So I have a xls file with some weird style but there's nothing I can do about it so I just need to parse it.
As you can see I have some merged cells. What I want to do is fill the empty values for the merged cells ("ffill") but also keep the empty cells like they are.
Something like this
EIM, C,NI1 Enescu_Ioan, EIM, S,NI11,Enescu_Ioan
EIM, C,NI1 Enescu_Ioan, Empty
EIM, C,NI1 Enescu_Ioan EIM, S,NI11,Enescu_Ioan
EIM, C,NI1,Enescu_Ioan Empty
The way I'm loading the file right now is this.
xl = pd.ExcelFile("data/file.xls")
df = xl.parse(0, header=None)
I've also tried to open the file like this and access the merged cells but I get an empty list.
book = xlrd.open_workbook("data/file.xls")
book.sheet_by_index(0).merged_cells # This is empty []

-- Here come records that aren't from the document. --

-- membership after B's inner loop (over the keywords indexed at one position)
lemma mem_innerFold (t : List Char) (i : Nat) (lst : List (String × String))
    (s : PySem.Set String) (g : String) :
    g ∈ lst.foldl (fun s p =>
        if PySem.Chars.startswith (t.drop i) p.1.toList then PySem.Set.add s p.2 else s) s ↔
      g ∈ s ∨ ∃ p ∈ lst, PySem.Chars.startswith (t.drop i) p.1.toList = true ∧ p.2 = g := by
  induction lst generalizing s with
  | nil => simp
  | cons p lst ih =>
    simp only [List.foldl_cons]
    by_cases hp : PySem.Chars.startswith (t.drop i) p.1.toList = true
    · rw [if_pos hp, ih]
      simp only [PySem.Set.mem_add, List.mem_cons]
      constructor
      · rintro ((h | h) | ⟨q, hq1, hq2⟩)
        · exact Or.inl h
        · exact Or.inr ⟨p, Or.inl rfl, hp, h.symm⟩
        · exact Or.inr ⟨q, Or.inr hq1, hq2⟩
      · rintro (h | ⟨q, (hq1 | hq1), hq2, hq3⟩)
        · exact Or.inl (Or.inl h)
        · exact Or.inl (Or.inr (by rw [← hq3, hq1]))
        · exact Or.inr ⟨q, hq1, hq2, hq3⟩
    · rw [if_neg hp, ih]
      constructor
      · rintro (h | ⟨q, hq1, hq2⟩)
        · exact Or.inl h
        · exact Or.inr ⟨q, List.mem_cons_of_mem _ hq1, hq2⟩
      · rintro (h | ⟨q, hq1, hq2, hq3⟩)
        · exact Or.inl h
        · rcases List.mem_cons.mp hq1 with h1 | h1
          · exact absurd (h1 ▸ hq2) hp
          · exact Or.inr ⟨q, h1, hq2, hq3⟩
-- pv_equiv track=rewrite | github.com/rbrt1022/alga_a_gyakban_gyak | Roads In Hackerland.py | roadsInHackerland
-- ===== SOURCE A (Python) =====
-- def roadsInHackerland(n, roads):
--     roads.sort(key=lambda x: x[2])
--
--     parent = list(range(n + 1))
--
--     def find(i):
--         if parent[i] == i:
--             return i
--         parent[i] = find(parent[i])
--         return parent[i]
--
--     def union(i, j):
--         root_i = find(i)
--         root_j = find(j)
--         if root_i != root_j:
--             parent[root_i] = root_j
--             return True
--         return False
--
--     mst_adj = [[] for _ in range(n + 1)]
--     edges_count = 0
--
--     for u, v, c in roads:
--         if union(u, v):
--             mst_adj[u].append((v, c))
--             mst_adj[v].append((u, c))
--             edges_count += 1
--             if edges_count == n - 1:
--                 break
--
--     weights = {}
--
--     def dfs(u, p):
--         subtree_size = 1
--         for v, c in mst_adj[u]:
--             if v != p:
--                 child_size = dfs(v, u)
--                 paths = child_size * (n - child_size)
--                 weights[c] = weights.get(c, 0) + paths
--                 subtree_size += child_size
--         return subtree_size
--
--     dfs(1, -1)
--
--     result = []
--     carry = 0
--     i = 0
--
--     while weights or carry:
--         val = weights.pop(i, 0) + carry
--         result.append(str(val % 2))
--         carry = val // 2
--         i += 1
--
--     return "".join(result[::-1])
-- ===== SOURCE B (Python) =====
-- def roadsInHackerland(n, roads):
--     order = sorted(roads, key=lambda e: e[2])
--
--     parent = list(range(n + 1))
--
--     def find(i):
--         if parent[i] == i:
--             return i
--         parent[i] = find(parent[i])
--         return parent[i]
--
--     def union(i, j):
--         ri, rj = find(i), find(j)
--         if ri != rj:
--             parent[ri] = rj
--             return True
--         return False
--
--     mst_adj = [[] for _ in range(n + 1)]
--     cnt = 0
--     for u, v, c in order:
--         if union(u, v):
--             mst_adj[u].append((v, c))
--             mst_adj[v].append((u, c))
--             cnt += 1
--             if cnt == n - 1:
--                 break
--
--     # subtree sizes via an explicit stack machine (iterative post-order),
--     # contributions collected as a flat (cost, pair-count) list
--     contribs = []
--     stack = [[1, -1, 0, 1, 0]]  # node, parent, next child index, size, cost of edge to parent
--     while stack:
--         top = stack[-1]
--         u, p, i = top[0], top[1], top[2]
--         children = mst_adj[u]
--         if i < len(children):
--             top[2] = i + 1
--             v, c = children[i]
--             if v != p:
--                 stack.append([v, u, 0, 1, c])
--         else:
--             stack.pop()
--             if stack:
--                 s = top[3]
--                 contribs.append((top[4], s * (n - s)))
--                 stack[-1][3] += s
--
--     # binary digits straight off the cost-sorted contribution list,
--     # least significant digit first
--     contribs.sort(key=lambda t: t[0])
--     digits = []
--     carry = 0
--     e = 0
--     while contribs or carry:
--         val = carry
--         while contribs and contribs[0][0] == e:
--             val += contribs.pop(0)[1]
--         digits.append(str(val % 2))
--         carry = val // 2
--         e += 1
--     return "".join(reversed(digits))
-- ===== Notes on version B (the rewrite author's own statement) =====
-- stated objective: alternative
-- what changed: The recursive dict-mutating DFS is replaced by an explicit stack machine (iterative post-order over frames) that emits a flat list of (cost, pair-count) contributions, and the per-exponent weights dict with A's open-ended pop/carry while-loop is replaced by sorting that contribution list by cost once and emitting the binary digits in a single grouped scan with a carry; the sort and the union-find MST construction are kept.
-- outside the precondition, e.g. on roadsInHackerland(2, [[1, 2, 0], [2, 2, -4]]): A returns '1', B returns '1'; on roadsInHackerland(2, [[-1, 1, 3]]): A returns '', B returns ''
import Mathlib
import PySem
-- pv_equiv track=rewrite | github.com/johncanthony/sorts | countSort/countSort.py | get_c_length
-- ===== SOURCE A (Python) =====
-- def get_c_length(_list):
--     """ Get the length of the C list and take into account negative numbers """
--     max_num = 0
--     min_num = 0
--
--     for each in _list:
--         if each > max_num:
--             max_num = each
--         if each < min_num:
--             min_num = each
--
--     return max_num + abs(min_num)
-- ===== SOURCE B (Python) =====
-- def get_c_length(_list):
--     """ Get the length of the C list and take into account negative numbers """
--     def hilo(seg):
--         # clamped extremes of a nonempty segment, by divide and conquer
--         if len(seg) == 1:
--             x = seg[0]
--             return (x if x > 0 else 0, x if x < 0 else 0)
--         mid = len(seg) // 2
--         h1, l1 = hilo(seg[:mid])
--         h2, l2 = hilo(seg[mid:])
--         return (h1 if h1 > h2 else h2, l1 if l1 < l2 else l2)
--
--     if not _list:
--         return 0
--     h, l = hilo(_list)
--     return h - l
-- ===== Notes on version B (the rewrite author's own statement) =====
-- stated objective: alternative
-- what changed: Replaces A's single left-to-right loop carrying two accumulators by a divide-and-conquer recursion that splits the list in half, computes the clamped (hi, lo) pair of each half, and merges them; the span hi - lo equals A's max_num + abs(min_num).
import Mathlib
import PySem

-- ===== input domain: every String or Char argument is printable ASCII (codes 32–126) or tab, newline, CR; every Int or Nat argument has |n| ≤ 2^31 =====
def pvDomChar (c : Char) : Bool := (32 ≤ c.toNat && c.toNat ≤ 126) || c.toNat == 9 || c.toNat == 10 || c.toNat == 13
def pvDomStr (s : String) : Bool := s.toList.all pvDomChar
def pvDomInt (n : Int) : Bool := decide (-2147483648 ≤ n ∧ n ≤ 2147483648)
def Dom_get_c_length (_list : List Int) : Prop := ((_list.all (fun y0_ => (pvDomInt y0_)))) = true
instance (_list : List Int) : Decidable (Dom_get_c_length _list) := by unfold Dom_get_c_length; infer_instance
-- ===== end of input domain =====

-- B replaces A's single accumulator loop by a divide-and-conquer recursion that
-- halves the list and merges clamped (hi, lo) pairs (alternative decomposition).

-- ===== PORT A =====
-- literal port: one loop over the list carrying (max_num, min_num), both starting at 0
def get_c_length (_list : List Int) : Int :=
  let s := _list.foldl
    (fun (s : Int × Int) each =>
      let mx := if each > s.1 then each else s.1
      let mn := if each < s.2 then each else s.2
      (mx, mn)) (0, 0)
  s.1 + |s.2|

-- ===== PORT B =====
-- hilo(seg): clamped extremes of a nonempty segment by splitting at len//2
-- (the [] branch is unreachable: Python only calls hilo on nonempty segments)
def pvHilo : List Int → Int × Int
  | [] => (0, 0)
  | [x] => (if x > 0 then x else 0, if x < 0 then x else 0)
  | x :: y :: rest =>
      let seg := x :: y :: rest
      let mid := seg.length / 2
      let p1 := pvHilo (seg.take mid)
      let p2 := pvHilo (seg.drop mid)
      (if p1.1 > p2.1 then p1.1 else p2.1, if p1.2 < p2.2 then p1.2 else p2.2)
  termination_by l => l.length
  decreasing_by
    · simp [List.length_take]; omega
    · simp [List.length_drop]; omega

def get_c_length_alt (_list : List Int) : Int :=
  match _list with
  | [] => 0
  | l => (pvHilo l).1 - (pvHilo l).2

-- ===== PRECONDITION & SPEC =====
def Spec_get_c_length (_list : List Int) (out : Int) : Prop := out = get_c_length_alt _list
instance (_list : List Int) (out : Int) : Decidable (Spec_get_c_length _list out) := by unfold Spec_get_c_length; infer_instance

-- ===== CLAIM (what is proved, stated in full; the proofs are below) =====
def Claim_equal_get_c_length : Prop := ∀ (_list : List Int), Dom_get_c_length _list → Spec_get_c_length _list (get_c_length _list)

-- ===== LEMMAS AND PROOFS =====

-- A's loop is the pair of fold-reductions by max and by min
theorem foldA_eq (l : List Int) : ∀ (a b : Int),
    l.foldl (fun (s : Int × Int) each =>
      let mx := if each > s.1 then each else s.1
      let mn := if each < s.2 then each else s.2
      (mx, mn)) (a, b) = (l.foldl max a, l.foldl min b) := by
  induction l with
  | nil => intro a b; simp
  | cons x xs ih =>
      intro a b
      simp only [List.foldl_cons]
      rw [ih]
      congr 1 <;> [skip; skip] <;> congr 1 <;> omega

theorem foldl_max_pull (l : List Int) : ∀ (a b : Int),
    max a (l.foldl max b) = l.foldl max (max a b) := by
  induction l with
  | nil => intro a b; simp
  | cons x xs ih =>
      intro a b
      simp only [List.foldl_cons]
      rw [ih]
      congr 1
      omega

theorem foldl_min_pull (l : List Int) : ∀ (a b : Int),
    min a (l.foldl min b) = l.foldl min (min a b) := by
  induction l with
  | nil => intro a b; simp
  | cons x xs ih =>
      intro a b
      simp only [List.foldl_cons]
      rw [ih]
      congr 1
      omega

theorem foldl_min_le (l : List Int) : ∀ (b : Int), l.foldl min b ≤ b := by
  induction l with
  | nil => intro b; simp
  | cons x xs ih =>
      intro b
      simp only [List.foldl_cons]
      exact le_trans (ih _) (min_le_left _ _)

theorem foldl_max_ge (l : List Int) : ∀ (b : Int), b ≤ l.foldl max b := by
  induction l with
  | nil => intro b; simp
  | cons x xs ih =>
      intro b
      simp only [List.foldl_cons]
      exact le_trans (le_max_left _ _) (ih _)

-- the divide-and-conquer hilo computes exactly the clamped fold extremes
theorem pvHilo_eq_aux (n : Nat) : ∀ (l : List Int), l.length ≤ n → l ≠ [] →
    pvHilo l = (l.foldl max 0, l.foldl min 0) := by
  induction n with
  | zero => intro l hl h; cases l with
      | nil => exact absurd rfl h
      | cons x xs => simp at hl
  | succ n ih =>
      intro l hl h
      match l with
      | [x] =>
          simp only [pvHilo, List.foldl_cons, List.foldl_nil, Prod.mk.injEq]
          constructor <;> split <;> omega
      | x :: y :: rest =>
          rw [pvHilo]
          have hlen : (x :: y :: rest).length = rest.length + 2 := by simp
          have hne1 : (x :: y :: rest).take ((x :: y :: rest).length / 2) ≠ [] := by
            intro hc
            have := congrArg List.length hc
            simp [List.length_take] at this
          have hne2 : (x :: y :: rest).drop ((x :: y :: rest).length / 2) ≠ [] := by
            intro hc
            have := congrArg List.length hc
            simp [List.length_drop] at this
            omega
          have hlt1 : ((x :: y :: rest).take ((x :: y :: rest).length / 2)).length ≤ n := by
            simp [List.length_take]
            omega
          have hlt2 : ((x :: y :: rest).drop ((x :: y :: rest).length / 2)).length ≤ n := by
            simp [List.length_drop] at *
            omega
          rw [ih _ hlt1 hne1, ih _ hlt2 hne2]
          have hsplit : (x :: y :: rest).take ((x :: y :: rest).length / 2) ++
              (x :: y :: rest).drop ((x :: y :: rest).length / 2) = x :: y :: rest :=
            List.take_append_drop _ _
          set t := (x :: y :: rest).take ((x :: y :: rest).length / 2) with ht
          set d := (x :: y :: rest).drop ((x :: y :: rest).length / 2) with hd
          have hmax : (x :: y :: rest).foldl max 0 = max (t.foldl max 0) (d.foldl max 0) := by
            rw [← hsplit, List.foldl_append]
            have h0 : (0 : Int) ≤ t.foldl max 0 := foldl_max_ge t 0
            calc d.foldl max (t.foldl max 0)
                = d.foldl max (max (t.foldl max 0) 0) := by rw [max_eq_left h0]
              _ = max (t.foldl max 0) (d.foldl max 0) := (foldl_max_pull d _ 0).symm
          have hmin : (x :: y :: rest).foldl min 0 = min (t.foldl min 0) (d.foldl min 0) := by
            rw [← hsplit, List.foldl_append]
            have h0 : t.foldl min 0 ≤ (0 : Int) := foldl_min_le t 0
            calc d.foldl min (t.foldl min 0)
                = d.foldl min (min (t.foldl min 0) 0) := by rw [min_eq_left h0]
              _ = min (t.foldl min 0) (d.foldl min 0) := (foldl_min_pull d _ 0).symm
          rw [hmax, hmin]
          simp only [Prod.mk.injEq]
          constructor <;> split <;> omega

theorem pvHilo_eq (l : List Int) (h : l ≠ []) :
    pvHilo l = (l.foldl max 0, l.foldl min 0) :=
  pvHilo_eq_aux l.length l (le_refl _) h

-- ===== VERDICT (by name: the statement is the Claim_ definition above) =====
theorem get_c_length_spec : Claim_equal_get_c_length := by
  intro l _
  show get_c_length l = get_c_length_alt l
  cases l with
  | nil => rfl
  | cons x xs =>
      have halt : get_c_length_alt (x :: xs) = (pvHilo (x :: xs)).1 - (pvHilo (x :: xs)).2 := rfl
      rw [halt]
      unfold get_c_length
      rw [foldA_eq, pvHilo_eq _ (by simp)]
      have hmn : (x :: xs).foldl min 0 ≤ 0 := foldl_min_le _ 0
      simp only []
      rw [abs_of_nonpos hmn]
      ring
-- pv_equiv track=rewrite | github.com/lee-seul/baekjoon | 4606.py | to_encoding
-- ===== SOURCE A (Python) =====
-- def to_encoding(string):
--     charsets = [
--         ("%", "%25"), ("(", "%28"), (")", "%29"),
--         (" ", "%20"), ("!", "%21"), ("$", "%24"),
--         ("*", "%2a")
--     ]
--     for charset in charsets:
--         string = string.replace(charset[0], charset[1])
--     return string
-- ===== SOURCE B (Python) =====
-- def to_encoding(string):
--     table = {
--         "%": "%25", "(": "%28", ")": "%29",
--         " ": "%20", "!": "%21", "$": "%24",
--         "*": "%2a",
--     }
--     return ''.join(table.get(c, c) for c in string)
-- ===== Notes on version B (the rewrite author's own statement) =====
-- stated objective: idiomatic
-- what changed: Replaced seven sequential full-string .replace passes by a single character-level pass that translates each character once through a lookup table and joins the pieces.
import Mathlib
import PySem

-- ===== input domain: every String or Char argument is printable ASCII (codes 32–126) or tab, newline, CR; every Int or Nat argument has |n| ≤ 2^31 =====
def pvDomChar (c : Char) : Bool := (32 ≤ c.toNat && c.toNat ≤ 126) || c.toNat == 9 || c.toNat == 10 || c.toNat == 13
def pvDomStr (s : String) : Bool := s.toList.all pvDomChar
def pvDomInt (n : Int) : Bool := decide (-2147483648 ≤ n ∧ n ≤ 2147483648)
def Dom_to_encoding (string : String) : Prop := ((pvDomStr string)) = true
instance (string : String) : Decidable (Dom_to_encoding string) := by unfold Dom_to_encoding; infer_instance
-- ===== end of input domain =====

-- B translates each character once through a lookup table in a single pass instead of
-- A's seven sequential full-string .replace passes; objective: more idiomatic, same result.


-- ===== PORT A =====
-- charsets list, then one .replace pass per pair, accumulated over `string`
def to_encoding (string : String) : String :=
  let charsets : List (String × String) :=
    [("%", "%25"), ("(", "%28"), (")", "%29"),
     (" ", "%20"), ("!", "%21"), ("$", "%24"),
     ("*", "%2a")]
  charsets.foldl (fun s charset => PySem.Str.replace s charset.1 charset.2) string

-- ===== PORT B =====
-- the dict literal (keys are the 1-char strings, here Char per the iteration over `string`)
def pvTable : PySem.Dict Char String :=
  ((((((PySem.Dict.empty.insert '%' "%25").insert '(' "%28").insert ')' "%29").insert
      ' ' "%20").insert '!' "%21").insert '$' "%24").insert '*' "%2a"

-- ''.join(table.get(c, c) for c in string)
def to_encoding_alt (string : String) : String :=
  PySem.Str.join "" (string.toList.map (fun c => pvTable.getD c (String.singleton c)))

-- ===== PRECONDITION & SPEC =====
def Spec_to_encoding (string : String) (out : String) : Prop := out = to_encoding_alt string
instance (string : String) (out : String) : Decidable (Spec_to_encoding string out) := by unfold Spec_to_encoding; infer_instance

-- ===== CLAIM (what is proved, stated in full; the proofs are below) =====
def Claim_equal_to_encoding : Prop := ∀ (string : String), Dom_to_encoding string → Spec_to_encoding string (to_encoding string)

-- ===== LEMMAS AND PROOFS =====

-- single-character replace is a per-character flatMap
theorem replace_go_single (c : Char) (r : List Char) :
    ∀ (l acc : List Char) (fuel : Nat), l.length ≤ fuel →
      PySem.Chars.replace.go [c] r fuel l acc
        = acc.reverse ++ l.flatMap (fun x => if x = c then r else [x]) := by
  intro l
  induction l with
  | nil =>
    intro acc fuel _
    cases fuel <;> simp [PySem.Chars.replace.go]
  | cons x t ih =>
    intro acc fuel hf
    cases fuel with
    | zero => simp at hf
    | succ n =>
      by_cases hx : x = c
      · subst hx
        simp only [PySem.Chars.replace.go, List.isPrefixOf]
        rw [if_pos (by simp)]
        rw [show List.drop [x].length (x :: t) = t from rfl]
        rw [ih _ n (by simpa using hf)]
        simp only [List.reverse_append, List.reverse_reverse, List.flatMap_cons,
          if_true, List.append_assoc]
      · simp only [PySem.Chars.replace.go, List.isPrefixOf]
        rw [if_neg (by simp only [beq_iff_eq, Bool.and_eq_true]; exact fun h => hx h.1.symm)]
        rw [ih _ n (by simpa using hf)]
        simp only [List.reverse_cons, List.flatMap_cons, if_neg hx,
          List.append_assoc, List.singleton_append]

theorem replace_single (s : List Char) (c : Char) (r : List Char) :
    PySem.Chars.replace s [c] r = s.flatMap (fun x => if x = c then r else [x]) := by
  simp [PySem.Chars.replace, replace_go_single c r s [] s.length le_rfl]

-- per-character composition of A's seven replaces equals B's table lookup
theorem per_char_eq (c : Char) :
    (List.flatMap (fun x =>
      List.flatMap (fun x =>
        List.flatMap (fun x =>
          List.flatMap (fun x =>
            List.flatMap (fun x =>
              List.flatMap (fun x => if x = '*' then "%2a".toList else [x])
                (if x = '$' then "%24".toList else [x]))
              (if x = '!' then "%21".toList else [x]))
            (if x = ' ' then "%20".toList else [x]))
          (if x = ')' then "%29".toList else [x]))
        (if x = '(' then "%28".toList else [x]))
      (if c = '%' then "%25".toList else [c]))
      = (pvTable.getD c (String.singleton c)).toList := by
  by_cases h1 : c = '%'; · subst h1; decide
  by_cases h2 : c = '('; · subst h2; decide
  by_cases h3 : c = ')'; · subst h3; decide
  by_cases h4 : c = ' '; · subst h4; decide
  by_cases h5 : c = '!'; · subst h5; decide
  by_cases h6 : c = '$'; · subst h6; decide
  by_cases h7 : c = '*'; · subst h7; decide
  have hget : pvTable.getD c (String.singleton c) = String.singleton c := by
    simp only [pvTable, PySem.Dict.getD_insert, if_neg h1, if_neg h2, if_neg h3,
      if_neg h4, if_neg h5, if_neg h6, if_neg h7]
    simp [PySem.Dict.getD, PySem.Dict.empty, PySem.Dict.get?]
  rw [hget]
  simp [h1, h2, h3, h4, h5, h6, h7]

-- join with the empty separator is concatenation of the pieces
theorem join_empty_flatten (ps : List (List Char)) :
    PySem.Chars.join [] ps = ps.flatten := by
  induction ps with
  | nil => simp [PySem.Chars.join, List.intercalate]
  | cons p t ih =>
    cases t with
    | nil => simp [PySem.Chars.join_singleton]
    | cons q u => simpa [PySem.Chars.join_cons_cons] using congrArg (p ++ ·) ih

-- ===== VERDICT (by name: the statement is the Claim_ definition above) =====
set_option maxHeartbeats 1000000 in
theorem to_encoding_spec : Claim_equal_to_encoding := by
  intro s _
  unfold Spec_to_encoding to_encoding to_encoding_alt
  simp only [List.foldl_cons, List.foldl_nil]
  simp only [PySem.Str.replace, PySem.Str.join, String.toList_ofList]
  refine congrArg String.ofList ?_
  rw [(show ("%".toList) = ['%'] by decide), (show ("(".toList) = ['('] by decide),
      (show (")".toList) = [')'] by decide), (show (" ".toList) = [' '] by decide),
      (show ("!".toList) = ['!'] by decide), (show ("$".toList) = ['$'] by decide),
      (show ("*".toList) = ['*'] by decide), (show ("".toList) = ([] : List Char) by decide)]
  simp only [replace_single, List.flatMap_assoc, join_empty_flatten, List.map_map,
    List.flatten_eq_flatMap, List.flatMap_map, Function.comp, id_eq]
  exact List.flatMap_congr (fun c _ => per_char_eq c)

Is there any way I could achieve this? Thanks!
EDIT
There might be some confusions regarding the question so I'll try to explain better. The attached image is a subset of a larger file where the columns may appear in different order. What I'm trying to achieve is a way of differentiating between merged cells NAN values (in a merged cell only the first column has a value, the rest are all nan) and empty cells NAN.